The fermentation profiles of the various strains were determined using optical density (OD) measurements. The sterile carbohydrate supplemented MRS media was added to the wells of 96 well microtiter plates. The medium in the wells was inoculated with 1% (v/v) of the overnight bacterial culture in MRS-glucose. The OD values of the 96 well microtiter plate wells were read using a Synergy 2 plate reader (BioTek Instruments, Inc., Vermont, US). The inoculated microtiter plates were incubated anaerobically at 37°C and OD readings were taken before and after a 48 hour period [57]. The mean OD readings, standard deviations and standard errors were calculated using technical triplicate data from biological duplicate experiments.

Lactobacillus ruminis genome sequencing and assembly

The genome sequencing, assembly and detailed annotation of the L. ruminis ATCC 27782 and 25644 genomes will be described elsewhere in this volume (Forde et al, manuscript in preparation).

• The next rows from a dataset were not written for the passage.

-- path compression: pointing any node at its own root changes no root
theorem set_root_transfer {ps1 : List Int} (hb : Bnd ps1) {w r : Int}
    (hw1 : 0 ≤ w) (hw2 : w < ps1.length) (hr : RootOf ps1 w r) :
    ∀ y n s, RootN ps1 y n s → 0 ≤ y → y < ps1.length →
      RootOf (ps1.set w.toNat r) y s := by
  have hrfix : pgetI ps1 r = r := by obtain ⟨n, hn⟩ := hr; exact rootN_fix hn
  have hrb : 0 ≤ r ∧ r < ps1.length := by
    obtain ⟨n, hn⟩ := hr; exact rootN_nonneg hb hn hw1 hw2
  intro y n s hn
  induction hn with
  | @root y0 h =>
      intro hy1 hy2
      by_cases hyw : y0 = w
      · subst hyw
        have hry : r = y0 := rootOf_unique hr (rootOf_fix h)
        exact rootOf_fix (by rw [pget_set ps1 y0 y0 r hy1 hy2 hy1 hy2]; simp [hry])
      · exact rootOf_fix (by rw [pget_set ps1 w y0 r hw1 hw2 hy1 hy2]; simp [hyw, h])
  | @step y0 n0 s0 hne hn0 ih =>
      intro hy1 hy2
      by_cases hyw : y0 = w
      · subst hyw
        have hsr : s0 = r := rootOf_unique ⟨n0+1, RootN.step hne hn0⟩ hr
        subst hsr
        have hrw : s0 ≠ y0 := by
          intro h; rw [h] at hrfix; exact hne hrfix
        have hg1 : pgetI (ps1.set y0.toNat s0) y0 = s0 := by
          rw [pget_set ps1 y0 y0 s0 hy1 hy2 hy1 hy2]; simp
        have hg2 : pgetI (ps1.set y0.toNat s0) s0 = s0 := by
          rw [pget_set ps1 y0 s0 s0 hy1 hy2 hrb.1 hrb.2]
          split_ifs with hc
          · rfl
          · exact hrfix
        refine ⟨1, RootN.step ?_ ?_⟩
        · rw [hg1]; exact hrw
        · rw [hg1]; exact RootN.root hg2
      · have hpb := hb y0 hy1 hy2
        obtain ⟨m2, hm2⟩ := ih hpb.1 hpb.2
        refine ⟨m2 + 1, RootN.step ?_ ?_⟩
        · rw [pget_set ps1 w y0 r hw1 hw2 hy1 hy2]; simp [hyw, hne]
        · rw [pget_set ps1 w y0 r hw1 hw2 hy1 hy2]
          simp only [if_neg hyw]
          exact hm2

-- linking root rl under root rw: every root rl becomes rw, others unchanged
theorem link_transfer {ps2 : List Int} (hb : Bnd ps2) {rl rw : Int}
    (hl1 : 0 ≤ rl) (hl2 : rl < ps2.length) (hw1 : 0 ≤ rw) (hw2 : rw < ps2.length)
    (hlf : pgetI ps2 rl = rl) (hwf : pgetI ps2 rw = rw) (hne : rl ≠ rw) :
    ∀ y n s, RootN ps2 y n s → 0 ≤ y → y < ps2.length →
      RootOf (ps2.set rl.toNat rw) y (if s = rl then rw else s) := by
  intro y n s hn
  induction hn with
  | @root y0 h =>
      intro hy1 hy2
      by_cases hyl : y0 = rl
      · subst hyl
        rw [if_pos rfl]
        have hg1 : pgetI (ps2.set y0.toNat rw) y0 = rw := by
          rw [pget_set ps2 y0 y0 rw hy1 hy2 hy1 hy2]; simp
        have hg2 : pgetI (ps2.set y0.toNat rw) rw = rw := by
          rw [pget_set ps2 y0 rw rw hy1 hy2 hw1 hw2]
          simp [Ne.symm hne, hwf]
        refine ⟨1, RootN.step ?_ ?_⟩
        · rw [hg1]; exact Ne.symm hne
        · rw [hg1]; exact RootN.root hg2
      · rw [if_neg hyl]
        exact rootOf_fix (by rw [pget_set ps2 rl y0 rw hl1 hl2 hy1 hy2]; simp [hyl, h])
  | @step y0 n0 s0 hstep hn0 ih =>
      intro hy1 hy2
      have hyl : y0 ≠ rl := by
        intro h; rw [h] at hstep; exact hstep hlf
      have hpb := hb y0 hy1 hy2
      obtain ⟨m2, hm2⟩ := ih hpb.1 hpb.2
      refine ⟨m2 + 1, RootN.step ?_ ?_⟩
      · rw [pget_set ps2 rl y0 rw hl1 hl2 hy1 hy2]; simp [hyl, hstep]
      · rw [pget_set ps2 rl y0 rw hl1 hl2 hy1 hy2]
        simp only [if_neg hyl]
        exact hm2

In brief, a hybrid next-generation strategy generated 28-fold coverage of the ATCC 27782 genome by 454 pyrosequencing, complimented by 217-fold coverage with Illumina paired-end sequences. The assembly of L. ruminis ATCC 27782 is a finished genome; the genome assembly of L. ruminis ATCC 25644 a high-quality draft [58].

Bioinformatic analysis and gene annotation

The Artemis program [59] was used to visualise and identify carbohydrate metabolism genes in the genome of Lactobacillus ruminis ATCC 25644 and ATCC 27782 [60]. Open reading frames were predicted using Glimmer 3 [61]. Each carbohydrate utilisation enzyme, predicted from opening reading frames (ORF), was assigned a KEGG orthology (KO) identifier by KAAS and graphical representations for each metabolic pathway were generated [62]. The TMHMM 2.0 server was used to predict the transmembrane helices of proteins, which were identified from annotation as putative carbohydrate transporters. THHMM 2.0 uses Hidden Markov models to predict the proteins topology with a high degree of accuracy [63]. TransTermHP [64] was used to predict rho-independent transcriptional terminators. Comparisons to other Lactobacillus genomes were made using data available from both NCBI [65] and KEGG Organisms [66].

Sequence data availability and accession numbers

The finished genome of ATCC 27782 is available under accession number XXYYZZ123. The draft genome of ATCC 25644 is available under accession number CCGGHHIIUU.